Here we will use shorten the phrase "inclined plane" to the term "ramp".

I want to apologize in advance for the large amount of math that I've used here. It is necessary if we are going to see that total energy, kinetic+potential, is conserved. Without energy conservation, the animation would just be a cartoon and that is not acceptable for a serious physics animation.

In this animation, if the ramp angle is more than `pi/4`, then the square block starts to tumble down the ramp. The speed of periodic tumbling increases as the block descends the ramp since potential plus kinetic energy must be conserved. To understand the physics of this animation, you will need to learn about angular momentum which has the symbol `vec L` and the inertia to angular acceleration of a rigid body which is called the Moment of Inertia and has the symbol `I`.
Note that symbols with arrows over them are vectors which have both direction and magnitude.

Angular Momentum of a Point Particle

To proceed further we need to introduce the concept angular momentum which is usually expressed as the vector `vec L`. Angular momentum of a point particle is defined as

`vec L=m vec r times vec v \ \ \ \ (1)`

where `m` is the particle mass, `vec r` is its distance from its rotation axis, and `vec v` is its linear speed. The `times` symbol here denotes the cross product of two vectors. If the vectors are at angle `psi` with respect to each other, then the magnitude of the cross product is `|vec r| |vec v| sin psi`, where `psi` is the angle between the vectors and a vector expressed as `|vec a|` represents the magnitude of `vec a`. The direction of `vec L` is mutually perpendicular to both `vec r` and `vec v`. Similarly to linear momentum, angular momentum is constant unless an outside force, here called a torque, is applied.

Angular Momentum of a Rigid Body

To explain this best, first assume that the rigid body rotates at rate `(dphi)/dt` about one of its axes of symmetry. We would like to be able to writes its angular momentum as the following expression:

`vec L=I vec(dphi)/dt\ \ \ \ \ \ (2)`

where `I` is called the moment of inertia and `vec(dphi)/dt` is a vector that points along the rotation axis. So now we have to use equation 1 to find an expression for `I`.

Moment of Inertia `I`

Equation 1 provides the angular momentum for a point mass. Here we'll first let the value of the mass, `delta m`, be finite but very small compared with its distance, `r`, from the axis of rotation. For a rigid rotating body

`vec r times vec v=r^2 vec(dphi)/dt\ \ \ \ \ (3)`

We may rewrite equation 1 using `r` and `vec(dphi)/dt`

`vec deltaL=delta m vec r times vec v = delta mr^2 vec(dphi)/dt\ \ \ \ (4)`

So now we have to sum over the masses that are at distance `r` from the axis.

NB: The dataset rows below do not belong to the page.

-- pv_equiv track=rewrite | github.com/vEnhance/blog.evanchen.cc | scripts/manage_tags.py | _set_tags
-- ===== SOURCE A (Python) =====
-- def _set_tags(text: str, tags: list[str]) -> str:
--     """Replace the tags: line inside the front matter."""
--     if not text.startswith("---\n"):
--         return text
--     lines = text.split("\n")
--     in_fm = True  # we already know line 0 is ---
--     for i, line in enumerate(lines[1:], start=1):
--         if line == "---":
--             break
--         if in_fm and line.startswith("tags:"):
--             new_val = ", ".join(tags)
--             lines[i] = f"tags: {new_val}".rstrip()
--             break
--     return "\n".join(lines)
-- ===== SOURCE B (Python) =====
-- def _set_tags(text: str, tags: list[str]) -> str:
--     """Replace the tags: line inside the front matter."""
--     if not text.startswith("---\n"):
--         return text
--     # cut the text at the first line that starts with 'tags:'
--     pre, sep, post = text.partition("\ntags:")
--     if not sep:
--         return text
--     # no closing '---' line may come before that cut
--     if "\n---\n" in pre + "\n":
--         return text
--     # drop the rest of the old tags line, keep everything after it
--     _, nl, rest = post.partition("\n")
--     return pre + "\n" + ("tags: " + ", ".join(tags)).rstrip() + nl + rest
-- ===== Notes on version B (the rewrite author's own statement) =====
-- stated objective: alternative
-- what changed: B never splits the text into a line list or loops over lines: it cuts the raw string once at the first '\ntags:' occurrence with str.partition, rejects the cut if a closing '\n---\n' line occurs in the prefix, and splices the new tags line in with one more partition, whereas A builds lines = text.split('\n'), iterates with enumerate, mutates lines[i] and rejoins.
import Mathlib
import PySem

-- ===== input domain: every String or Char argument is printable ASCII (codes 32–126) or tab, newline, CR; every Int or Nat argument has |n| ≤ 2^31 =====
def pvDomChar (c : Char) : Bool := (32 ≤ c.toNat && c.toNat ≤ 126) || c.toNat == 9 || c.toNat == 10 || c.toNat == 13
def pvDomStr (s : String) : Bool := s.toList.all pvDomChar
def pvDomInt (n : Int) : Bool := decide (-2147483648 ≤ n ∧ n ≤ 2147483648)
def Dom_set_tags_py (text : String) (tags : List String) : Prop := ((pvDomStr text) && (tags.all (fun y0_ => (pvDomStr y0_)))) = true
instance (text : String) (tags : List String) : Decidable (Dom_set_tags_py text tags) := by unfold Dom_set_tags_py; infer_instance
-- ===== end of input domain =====

-- B rebuilds the text by cutting the raw string at the first "\ntags:" occurrence (no line list, no
-- loop over lines) instead of A's split-into-lines / mutate / rejoin; return value only, same cost.

-- ===== PORT A =====
-- the for-loop over lines[1:] with its two breaks and the in-place assignment lines[i] = …
def setTagsLoopA (nl : List Char) : List (List Char) → List (List Char)
  | [] => []
  | l :: rest =>
    if l = ['-', '-', '-'] then l :: rest
    else if PySem.Chars.startswith l ['t', 'a', 'g', 's', ':'] then nl :: rest
    else l :: setTagsLoopA nl rest

def set_tags_py (text : String) (tags : List String) : String :=
  if !(PySem.Str.startswith text "---\n") then text
  else
    let lines := PySem.Chars.splitOn text.toList ['\n']
    let nl := PySem.Chars.rstrip (('t' :: 'a' :: 'g' :: 's' :: ':' :: ' ' :: []) ++
        PySem.Chars.join [',', ' '] (tags.map String.toList))
    String.ofList (PySem.Chars.join ['\n']
      (match lines with
       | [] => []
       | h :: t => h :: setTagsLoopA nl t))

-- ===== PORT B =====
-- text.partition("\ntags:") / post.partition("\n") are ported through Chars.find (first occurrence);
-- the '"\n---\n" in pre + "\n"' test is Chars.isIn.
def set_tags_py_alt (text : String) (tags : List String) : String :=
  if !(PySem.Str.startswith text "---\n") then text
  else
    let cs := text.toList
    let p := PySem.Chars.find cs ('\n' :: 't' :: 'a' :: 'g' :: 's' :: ':' :: [])
    if p = -1 then text
    else
      let pre := cs.take p.toNat
      let post := cs.drop (p.toNat + 6)
      if PySem.Chars.isIn ['\n', '-', '-', '-', '\n'] (pre ++ ['\n']) then text
      else
        let nl := PySem.Chars.rstrip (('t' :: 'a' :: 'g' :: 's' :: ':' :: ' ' :: []) ++
            PySem.Chars.join [',', ' '] (tags.map String.toList))
        let e := PySem.Chars.find post ['\n']
        let tail := if e = -1 then ([] : List Char) else '\n' :: post.drop (e.toNat + 1)
        String.ofList (pre ++ '\n' :: (nl ++ tail))

-- ===== PRECONDITION & SPEC =====
def Spec_set_tags_py (text : String) (tags : List String) (out : String) : Prop := out = set_tags_py_alt text tags
instance (text : String) (tags : List String) (out : String) : Decidable (Spec_set_tags_py text tags out) := by unfold Spec_set_tags_py; infer_instance

-- ===== CLAIM (what is proved, stated in full; the proofs are below) =====
def Claim_equal_set_tags_py : Prop := ∀ (text : String) (tags : List String), Dom_set_tags_py text tags → Spec_set_tags_py text tags (set_tags_py text tags)

-- ===== LEMMAS AND PROOFS =====

def nlJ (t : List (List Char)) : List Char := PySem.Chars.join ['\n'] t

def mySplit : List Char → List (List Char)
  | [] => [[]]
  | c :: r =>
    if c = '\n' then [] :: mySplit r
    else match mySplit r with
      | [] => [[c]]
      | h :: t2 => (c :: h) :: t2

theorem mySplit_ne_nil (s : List Char) : mySplit s ≠ [] := by
  induction s with
  | nil => simp [mySplit]
  | cons c r ih =>
    simp only [mySplit]
    split
    · simp
    · split
      · simp
      · simp

theorem mySplit_single (a : List Char) (ha : '\n' ∉ a) : mySplit a = [a] := by
  induction a with
  | nil => rfl
  | cons c r ih =>
    simp only [List.mem_cons, not_or] at ha
    have hc : ¬ c = '\n' := fun h => ha.1 (Eq.symm h)
    simp only [mySplit, if_neg hc, ih ha.2]

theorem mySplit_append_nl (a b : List Char) (ha : '\n' ∉ a) :
    mySplit (a ++ '\n' :: b) = a :: mySplit b := by
  induction a with
  | nil => simp [mySplit]
  | cons c r ih =>
    simp only [List.mem_cons, not_or] at ha
    have hc : ¬ c = '\n' := fun h => ha.1 (Eq.symm h)
    simp only [List.cons_append, mySplit, if_neg hc, ih ha.2]

theorem join_mySplit (s : List Char) : nlJ (mySplit s) = s := by
  induction s with
  | nil => simp [mySplit, nlJ, PySem.Chars.join_singleton]
  | cons c r ih =>
    simp only [mySplit]
    split
    · rename_i h
      subst h
      cases hr : mySplit r with
      | nil => exact absurd hr (mySplit_ne_nil r)
      | cons h2 t2 =>
        rw [← hr]
        unfold nlJ at *
        rw [hr, PySem.Chars.join_cons_cons, ← hr, ih]
        simp
    · cases hr : mySplit r with
      | nil => exact absurd hr (mySplit_ne_nil r)
      | cons h2 t2 =>
        unfold nlJ at *
        rw [hr] at ih
        cases t2 with
        | nil =>
          rw [PySem.Chars.join_singleton] at ih ⊢
          simp [ih]
        | cons h3 t3 =>
          rw [PySem.Chars.join_cons_cons] at ih ⊢
          simp [ih]

theorem nlfree_mySplit (s : List Char) : ∀ l ∈ mySplit s, '\n' ∉ l := by
  induction s with
  | nil => simp [mySplit]
  | cons c r ih =>
    simp only [mySplit]
    split
    · intro l hl
      rcases List.mem_cons.1 hl with h | h
      · simp [h]
      · exact ih l h
    · rename_i hc
      cases hr : mySplit r with
      | nil => exact absurd hr (mySplit_ne_nil r)
      | cons h2 t2 =>
        intro l hl
        rcases List.mem_cons.1 hl with h | h
        · subst h
          intro hmem
          rcases List.mem_cons.1 hmem with h | h
          · exact hc (Eq.symm h)
          · exact ih h2 (by rw [hr]; exact List.mem_cons_self) h
        · exact ih l (by rw [hr]; exact List.mem_cons_of_mem _ h) 

theorem splitOn_go_eq (fuel : Nat) (l cur : List Char) (acc : List (List Char))
    (hf : l.length < fuel) (hc : '\n' ∉ cur) :
    PySem.Chars.splitOn.go ['\n'] fuel l cur acc = acc.reverse ++ mySplit (cur.reverse ++ l) := by
  induction fuel generalizing l cur acc with
  | zero => omega
  | succ n ih =>
    cases l with
    | nil =>
      have h1 : PySem.Chars.splitOn.go ['\n'] (n+1) [] cur acc = (cur.reverse :: acc).reverse := by
        simp [PySem.Chars.splitOn.go]
      rw [h1]
      simp [mySplit_single cur.reverse (by simpa using hc)]
    | cons c rest =>
      simp only [List.length_cons] at hf
      by_cases hcnl : c = '\n'
      · subst hcnl
        have h1 : PySem.Chars.splitOn.go ['\n'] (n+1) ('\n'::rest) cur acc
            = PySem.Chars.splitOn.go ['\n'] n rest [] (cur.reverse :: acc) := by
          simp [PySem.Chars.splitOn.go, List.isPrefixOf]
        rw [h1, ih rest [] ((cur.reverse) :: acc) (by omega) (by simp)]
        rw [mySplit_append_nl cur.reverse rest (by simpa using hc)]
        simp
      · have h1 : PySem.Chars.splitOn.go ['\n'] (n+1) (c::rest) cur acc
            = PySem.Chars.splitOn.go ['\n'] n rest (c :: cur) acc := by
          simp [PySem.Chars.splitOn.go, List.isPrefixOf]
          exact fun h => absurd (Eq.symm h) hcnl
        rw [h1, ih rest (c :: cur) acc (by omega)
          (by simp [hc]; exact fun h => hcnl (Eq.symm h))]
        simp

To keep this simple, we'll first do the example of a circular cylinder rotating about its axis. Mass elements of the cylinder can be written:

`dm= 2pirhorl dr\ \ \ \ (5)`

where `rho` is the cylinder density (e.g. grams/`"centimeter"^3`), `dr` is the thickness of a very thin cylindrical shell, and `l` is the cylinder length. Now we have to integrate the expression in equation 1a over `dr` from 0 to `R` which is the outer radius of the cylinder:

`vec L = 2pirholvec(dphi)/dt int_0^R r^3 dr =2pirholvec(dphi)/dt R^4/4\ \ \ \ (6)`

But we know that the volume of the cylinder is:

`V= l pi R^2\ \ \ \ \ (7)`

and the mass of the cylinder is `M=rho V` so we can simplify equation 7 to:

`vec L=MR^2/2 vec (dphi)/dt=I vec (dphi)/dt (8) `

So we may conclude that our moment of inertia is

`I_("circular cylinder")=MR^2/2 \ \ \ \ (9)`

Wikipedia contains a long list of values of moments of inertia for object shapes similar to the circular cylinder. For the square shape that we use here, the moment of inertia for rotation about its center is:

`I_("square cylinder")=Mw^2/4\ \ \ \ (10)`

where `w` is the length of a side of the square.

Parallel Axis Theorem

The motion of our square tumbler is not a rotation about its center. Instead its motion can be described as rotation about its lower right corner until it tumbles an angle of `pi/2` to its next location and then begins another `pi/2` rotation about the new lower right corner. So its axis of rotation is really displaced by `b=w/sqrt(2)` from its center. The moment of inertia for this axis of rotation is larger than that about the square center. Wikipedia has a page that explains how to compute the new moment of inertia. The result for the displacement of `b` that we have here is

`I_("offset")=I_("square cylinder")+Mh^2=Mw^2/4+Mb^2`
`I_("offset")=Mw^2/4+Mw^2/2=3/4 Mw^2\ \ \ \ (11)`

Accelerating the Angular Rotation Rate

We have the equation for the angular momentum:

`vec L=I vec(dphi)/dt\ \ \ \ \(12)`

Since `I` is a constant, the equation for change in the angular momentum is:

`(dvec L)/dt=I (d^2vec phi)/dt^2\ \ \ \ \(13)`

The "force" that causes change in angular momentum has the symbol `vec tau` and is called torque. So we have the equation:

`(dvec L)/dt=I (d^2vec phi)/dt^2=vec tau\ \ \ \ (14)`

The torque is defined as the following:

`tau=vec r times vec F\ \ \ \ \(15)`

where `|vec r|` is the distance from the axis where a force `vec F` is applied and the `times` symbol denotes a cross product. The cross product is perpendicular to both `vec r` and `vec F`. The magnitude of the cross product is

`|vec r times vec F|=|r||F|sin psi \ \ \ \ (16)`

where `|vec a|` denotes the magnitude of `vec a` and `psi` is the angle between the vectors `vec r` and `vec F`. For our "hinged" square, the magnitude of `|vec r|` is the distance, `w/sqrt(2)`, from the hinge to the center of the square (which is the center of mass, CM).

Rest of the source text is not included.